USA (Virginia) : Percy Levar Walton Death penalty / Legal concern

AMR 51/192/2006

Further information on UA 311/06 (AMR 51/176/2006, 22 November 2006) –

Death penalty / Legal concern

USA (Virginia) : Percy Levar Walton (m), black, aged 28

8 December 2006

Governor Timothy Kaine of Virginia has stayed Levar Walton’s execution for 18 months because of the prisoner’s severe mental illness.

Levar Walton was scheduled for execution on 8 December 2006. He was sentenced to death in 1997 for the murders of an elderly white couple, Elizabeth and Jesse Hendrick, aged 81 and 80 respectively, and a 33-year-old black man, Archie Moore, in the town of Danville in November 1996.

On 8 June 2006, Governor Kaine had issued a stay of execution for Levar Walton about an hour before he was due to be put to death (see UA 139/06, AMR 51/078/2006, 18 May 2006 and follow-up, AMR 51/089/2006, 9 June 2006). The six-month reprieve was for the purpose of obtaining an evaluation of Levar Walton’s mental competency.

On 4 December, Governor Kaine issued the following statement :

"On June 8, 2006, I delayed for six months the scheduled execution of Percy Levar Walton. I did so because of significant questions about Walton’s mental competence. The question of Walton’s mental status is of the utmost importance because the US Supreme Court has held that it is unconstitutional to execute a person who is mentally incompetent. The late US Supreme Court Justice Lewis F. Powell, Jr. wrote in the seminal case of Ford v. Wainwright (1986), that the Eighth Amendment of the US Constitution ’forbids the execution of those who are unaware of the punishment they are about to suffer and why they are to suffer it.’ He further concluded that the execution of a mentally incompetent inmate would be a ’uniquely cruel penalty’ where the inmate could not comprehend that they are about to die and could not ’prepare, mentally and spiritually’ for the execution.

These principles have guided my review of Walton’s scheduled execution. There is no doubt that Walton committed horrific crimes against innocent victims in their own homes, and that the victims’ families have suffered greatly. I have no reason to question the prosecutor’s decision to seek the death penalty or the court’s decision that death was an appropriate sentence. There is also no doubt that the courts have struggled with the question of whether Walton is competent to be executed. Most recently, the 4th Circuit Court of Appeals reviewed his mental status and, in a narrow 7-6 majority ruling, determined that Walton was competent to be executed. The ruling was limited, however, to psychiatric evaluations and other information pertaining to the period from 1997 and 2003.

Earlier this year, I was presented with evidence that Walton’s mental state had deteriorated since 2003. Due to the concerns that courts had expressed about Walton’s mental status and because there was more than a minimal chance that Walton no longer knew why he was to be executed, or that he was even aware of the final punishment he was about to receive, I determined that it was important to have current and independent information about Walton’s mental condition in order to comply with the law forbidding execution of a mentally incompetent person.

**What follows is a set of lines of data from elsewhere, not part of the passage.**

-- pv_equiv track=rewrite | github.com/Clean-Code0244/PythonCodeStepByStepSolutions | PythonCodeStepByStep/strings/same_dashes.py | same_dashes
-- ===== SOURCE A (Python) =====
-- def same_dashes(str1, str2):
--     if str1.count('-') != str2.count('-'):
--         return False
--     for i in range(min(len(str1), len(str2))):
--         if str1[i] == '-' or str2[i] == '-':
--             if (str1[i] != str2[i]):
--                 return False
--     return True
-- ===== SOURCE B (Python) =====
-- def same_dashes(str1, str2):
--     pos1 = [i for i, c in enumerate(str1) if c == '-']
--     pos2 = [i for i, c in enumerate(str2) if c == '-']
--     return pos1 == pos2
-- ===== Notes on version B (the rewrite author's own statement) =====
-- stated objective: simpler
-- what changed: B gathers the dash positions of each string with enumerate and returns one list equality, replacing A's separate count comparison plus an indexed scan over the common prefix.
import Mathlib
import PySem

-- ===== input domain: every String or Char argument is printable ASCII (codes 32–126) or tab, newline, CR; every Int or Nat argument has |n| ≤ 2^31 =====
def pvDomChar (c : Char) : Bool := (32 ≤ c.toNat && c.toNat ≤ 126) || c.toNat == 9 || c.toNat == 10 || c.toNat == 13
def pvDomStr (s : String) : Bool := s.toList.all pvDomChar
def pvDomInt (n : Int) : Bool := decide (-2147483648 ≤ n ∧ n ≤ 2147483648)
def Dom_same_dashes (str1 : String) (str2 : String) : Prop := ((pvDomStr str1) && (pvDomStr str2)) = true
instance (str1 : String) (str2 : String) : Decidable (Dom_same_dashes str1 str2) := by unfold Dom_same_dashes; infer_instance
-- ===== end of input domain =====

-- B gathers the dash positions of each string and compares the two position
-- lists, replacing A's count comparison plus indexed prefix scan (objective: simpler).

-- ===== PORT A =====
-- the 'for i in range(min(len,len))' loop with its two early-return tests; every index
-- drawn from that range is in range for both strings, so pyGetD's default ' ' is never used
def sdLoopA (l1 l2 : List Char) : List Int → Bool
  | [] => true
  | i :: rest =>
    if PySem.List.pyGetD l1 i ' ' = '-' ∨ PySem.List.pyGetD l2 i ' ' = '-' then
      if PySem.List.pyGetD l1 i ' ' ≠ PySem.List.pyGetD l2 i ' ' then false
      else sdLoopA l1 l2 rest
    else sdLoopA l1 l2 rest

def same_dashes (str1 : String) (str2 : String) : Bool :=
  if PySem.Str.count str1 "-" ≠ PySem.Str.count str2 "-" then false
  else sdLoopA str1.toList str2.toList
        (PySem.List.pyRange 0 (min (PySem.Str.len str1) (PySem.Str.len str2)) 1)

-- ===== PORT B =====
-- [i for i, c in enumerate(s) if c == '-']
def dashPositions (s : String) : List Int :=
  ((PySem.List.enumerate s.toList 0).filter (fun p => p.2 = '-')).map (·.1)

def same_dashes_alt (str1 : String) (str2 : String) : Bool :=
  dashPositions str1 == dashPositions str2

-- ===== PRECONDITION & SPEC =====
def Spec_same_dashes (str1 : String) (str2 : String) (out : Bool) : Prop := out = same_dashes_alt str1 str2
instance (str1 : String) (str2 : String) (out : Bool) : Decidable (Spec_same_dashes str1 str2 out) := by unfold Spec_same_dashes; infer_instance

-- ===== CLAIM (what is proved, stated in full; the proofs are below) =====
def Claim_equal_same_dashes : Prop := ∀ (str1 : String) (str2 : String), Dom_same_dashes str1 str2 → Spec_same_dashes str1 str2 (same_dashes str1 str2)

-- ===== LEMMAS AND PROOFS =====

-- PySem.Chars.count with a single-character needle counts that character
theorem countGo_single (c : Char) : ∀ (n : Nat) (l : List Char) (acc : Nat), l.length ≤ n →
    PySem.Chars.count.go [c] n l acc = acc + l.count c := by
  intro n
  induction n with
  | zero => intro l acc h; rw [PySem.Chars.count.go.eq_1]; simp at h; simp [h]
  | succ m ih =>
    intro l acc h
    cases l with
    | nil => rw [PySem.Chars.count.go.eq_2] <;> simp
    | cons a t =>
      have ht : t.length ≤ m := by simp at h; omega
      simp only [PySem.Chars.count.go]
      by_cases hc : c = a
      · subst hc
        simp [List.isPrefixOf, ih t (acc+1) ht]
        omega
      · simp [List.isPrefixOf, Ne.symm hc, hc, ih t _ ht]

theorem count_single (c : Char) (l : List Char) : PySem.Chars.count l [c] = l.count c := by
  rw [PySem.Chars.count.eq_def]
  simp [countGo_single c l.length l 0 le_rfl]

-- positions lists, parametrised by the enumerate start
def posFrom (s : Int) (l : List Char) : List Int :=
  ((PySem.List.enumerate l s).filter (fun p => p.2 = '-')).map (·.1)

theorem posFrom_nil (s : Int) : posFrom s [] = [] := by
  simp [posFrom, PySem.List.enumerate_nil]

theorem posFrom_cons (s : Int) (b : Char) (t : List Char) :
    posFrom s (b :: t) = (if b = '-' then [s] else []) ++ posFrom (s+1) t := by
  simp only [posFrom, PySem.List.enumerate_cons, List.filter_cons]
  split_ifs with h1 h2 h3 <;> simp_all

theorem mem_posFrom_ge (x s : Int) (l : List Char) (h : x ∈ posFrom s l) : s ≤ x := by
  induction l generalizing s with
  | nil => rw [posFrom_nil] at h; simp at h
  | cons b t ih =>
    rw [posFrom_cons] at h
    rcases List.mem_append.1 h with h1 | h2
    · split_ifs at h1 <;> simp at h1; omega
    · have := ih (s+1) h2; omega

theorem posFrom_eq_nil_iff (s : Int) (l : List Char) :
    posFrom s l = [] ↔ l.count '-' = 0 := by
  induction l generalizing s with
  | nil => simp [posFrom_nil]
  | cons b t ih =>
    rw [posFrom_cons, List.count_cons]
    by_cases hb : b = '-' <;> simp [hb, ih (s+1)]

-- the key induction: A's combined test characterises equality of the position lists
theorem key (l1 : List Char) : ∀ (l2 : List Char) (s : Int),
    posFrom s l1 = posFrom s l2
      ↔ (l1.count '-' = l2.count '-' ∧ ∀ p ∈ l1.zip l2, ((p.1 = '-') ↔ (p.2 = '-'))) := by
  induction l1 with
  | nil =>
    intro l2 s
    rw [posFrom_nil]
    simp [eq_comm (a := ([] : List Int)), posFrom_eq_nil_iff, eq_comm (a := (0 : Nat))]
  | cons a t1 ih =>
    intro l2 s
    cases l2 with
    | nil =>
      rw [posFrom_nil]
      simp [posFrom_eq_nil_iff]
    | cons b t2 =>
      rw [posFrom_cons, posFrom_cons]
      by_cases ha : a = '-' <;> by_cases hb : b = '-'
      · simp [ha, hb, ih t2 (s+1)]
      · simp only [if_pos ha, if_neg hb, List.singleton_append, List.nil_append]
        constructor
        · intro h
          exfalso
          have hm : s ∈ posFrom (s+1) t2 := by rw [← h]; exact List.mem_cons_self
          have := mem_posFrom_ge s (s+1) t2 hm
          omega
        · rintro ⟨-, hall⟩
          exact absurd ((hall (a, b) (by simp)).1 ha) hb
      · simp only [if_neg ha, if_pos hb, List.singleton_append, List.nil_append]
        constructor
        · intro h
          exfalso
          have hm : s ∈ posFrom (s+1) t1 := by rw [h]; exact List.mem_cons_self
          have := mem_posFrom_ge s (s+1) t1 hm
          omega
        · rintro ⟨-, hall⟩
          exact absurd ((hall (a, b) (by simp)).2 hb) ha
      · simp [ha, hb, ih t2 (s+1)]

-- A's indexed loop over range(min(len,len)) is an all-scan over the zip of the suffixes
theorem loopA_eq (l1 l2 : List Char) : ∀ (d k : Nat), min l1.length l2.length ≤ k + d →
    sdLoopA l1 l2 (PySem.List.pyRange (k : Int) ((min l1.length l2.length : Nat) : Int) 1)
      = ((l1.drop k).zip (l2.drop k)).all (fun p => decide ((p.1 = '-') ↔ (p.2 = '-'))) := by
  intro d
  induction d with
  | zero =>
    intro k hk
    rw [PySem.List.pyRange_one_eq_nil (by exact_mod_cast by omega)]
    have hz : (l1.drop k).zip (l2.drop k) = [] := by
      rcases min_le_iff.1 (by omega : min l1.length l2.length ≤ k) with h | h
      · rw [List.drop_eq_nil_of_le h]; simp
      · rw [List.drop_eq_nil_of_le (as := l2) h]; simp
    rw [hz]
    rfl
  | succ d ih =>
    intro k hk
    by_cases hlt : k < min l1.length l2.length
    · rw [PySem.List.pyRange_one_cons (by exact_mod_cast hlt)]
      have hk1 : k < l1.length := lt_of_lt_of_le hlt (Nat.min_le_left _ _)
      have hk2 : k < l2.length := lt_of_lt_of_le hlt (Nat.min_le_right _ _)
      have g1 : PySem.List.pyGetD l1 (k : Int) ' ' = l1[k] := by
        rw [PySem.List.pyGetD_natCast, List.getD_eq_getElem _ _ hk1]
      have g2 : PySem.List.pyGetD l2 (k : Int) ' ' = l2[k] := by
        rw [PySem.List.pyGetD_natCast, List.getD_eq_getElem _ _ hk2]
      have d1 : l1.drop k = l1[k] :: l1.drop (k+1) := List.drop_eq_getElem_cons hk1
      have d2 : l2.drop k = l2[k] :: l2.drop (k+1) := List.drop_eq_getElem_cons hk2
      have hcast : (k : Int) + 1 = ((k + 1 : Nat) : Int) := by push_cast; ring
      simp only [sdLoopA, g1, g2, d1, d2, List.zip_cons_cons, List.all_cons, hcast,
        ih (k+1) (by omega)]
      by_cases c1 : l1[k] = '-' <;> by_cases c2 : l2[k] = '-'
      · rw [if_pos (Or.inl c1), if_neg (not_not_intro (c1.trans c2.symm))]
        simp [c1, c2]
      · have hne : l1[k] ≠ l2[k] := by rw [c1]; exact fun h => c2 h.symm
        rw [if_pos (Or.inl c1), if_pos hne]
        simp [c1, c2]
      · have hne : l1[k] ≠ l2[k] := fun h => c1 (h.trans c2)
        rw [if_pos (Or.inr c2), if_pos hne]
        simp [c1, c2]
      · rw [if_neg (fun h => h.elim c1 c2)]
        simp [c1, c2]
    · rw [PySem.List.pyRange_one_eq_nil (by exact_mod_cast by omega)]
      have hz : (l1.drop k).zip (l2.drop k) = [] := by
        rcases min_le_iff.1 (by omega : min l1.length l2.length ≤ k) with h | h
        · rw [List.drop_eq_nil_of_le h]; simp
        · rw [List.drop_eq_nil_of_le (as := l2) h]; simp
      rw [hz]
      rfl

-- ===== VERDICT (by name: the statement is the Claim_ definition above) =====
theorem same_dashes_spec : Claim_equal_same_dashes := by
  intro str1 str2 _
  unfold Spec_same_dashes same_dashes same_dashes_alt dashPositions
  have hc1 : PySem.Str.count str1 "-" = str1.toList.count '-' := by
    rw [PySem.Str.count_eq]; exact count_single '-' str1.toList
  have hc2 : PySem.Str.count str2 "-" = str2.toList.count '-' := by
    rw [PySem.Str.count_eq]; exact count_single '-' str2.toList
  have hb : (((PySem.List.enumerate str1.toList 0).filter (fun p => p.2 = '-')).map (·.1) ==
      ((PySem.List.enumerate str2.toList 0).filter (fun p => p.2 = '-')).map (·.1))
      = decide (posFrom 0 str1.toList = posFrom 0 str2.toList) := by
    unfold posFrom
    by_cases h : ((PySem.List.enumerate str1.toList 0).filter (fun p => p.2 = '-')).map (·.1) =
        ((PySem.List.enumerate str2.toList 0).filter (fun p => p.2 = '-')).map (·.1) <;>
      simp [h, beq_eq_false_iff_ne]
  rw [hb, hc1, hc2]
  have hmin : min (PySem.Str.len str1) (PySem.Str.len str2)
      = ((min str1.toList.length str2.toList.length : Nat) : Int) := by
    rw [PySem.Str.len_eq, PySem.Str.len_eq]; push_cast; rfl
  by_cases hcnt : str1.toList.count '-' = str2.toList.count '-'
  · rw [if_neg (by omega)]
    have hloop := loopA_eq str1.toList str2.toList (min str1.toList.length str2.toList.length) 0
      (by omega)
    rw [hmin]
    rw [show ((0 : Nat) : Int) = (0 : Int) by rfl] at hloop
    rw [hloop]
    simp only [List.drop_zero]
    by_cases hall : ∀ p ∈ str1.toList.zip str2.toList, ((p.1 = '-') ↔ (p.2 = '-'))
    · rw [decide_eq_true ((key str1.toList str2.toList 0).2 ⟨hcnt, hall⟩)]
      simp [List.all_eq_true]
      exact fun a b h => hall (a, b) h
    · have hne : ¬ posFrom 0 str1.toList = posFrom 0 str2.toList := by
        intro h
        exact hall ((key str1.toList str2.toList 0).1 h).2
      rw [decide_eq_false hne, List.all_eq_false]
      rw [not_forall] at hall
      obtain ⟨p, hps⟩ := hall
      rw [Classical.not_imp] at hps
      obtain ⟨hp, hnp⟩ := hps
      exact ⟨p, hp, by simp only [decide_eq_true_eq]; exact hnp⟩
  · rw [if_pos (by omega)]
    have hne : ¬ posFrom 0 str1.toList = posFrom 0 str2.toList := by
      intro h
      exact hcnt ((key str1.toList str2.toList 0).1 h).1
    rw [decide_eq_false hne]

Over the past six months, I have been provided with such current and independent information pertaining to Walton’s mental state from a number of sources. The additional information has included a thorough review of records maintained by the Department of Corrections, updated evaluations by psychiatrists, and information provided by persons who have interacted with Walton on a regular basis over a period of years.

After reviewing this information, I am compelled to conclude that Walton is severely mentally impaired and meets the Supreme Court’s definition of mental incompetence. Because one cannot reasonably conclude that Walton is fully aware of the punishment he is about to suffer and why he is to suffer it, his execution cannot proceed at this time.

At the same time, it is within the realm of possibility - though unlikely - that Walton’s mental impairment is not permanent. Accordingly, a commutation of his sentence is not appropriate at this time. Rather, continued observation of Walton’s condition over a more extended period of time is the appropriate course of action.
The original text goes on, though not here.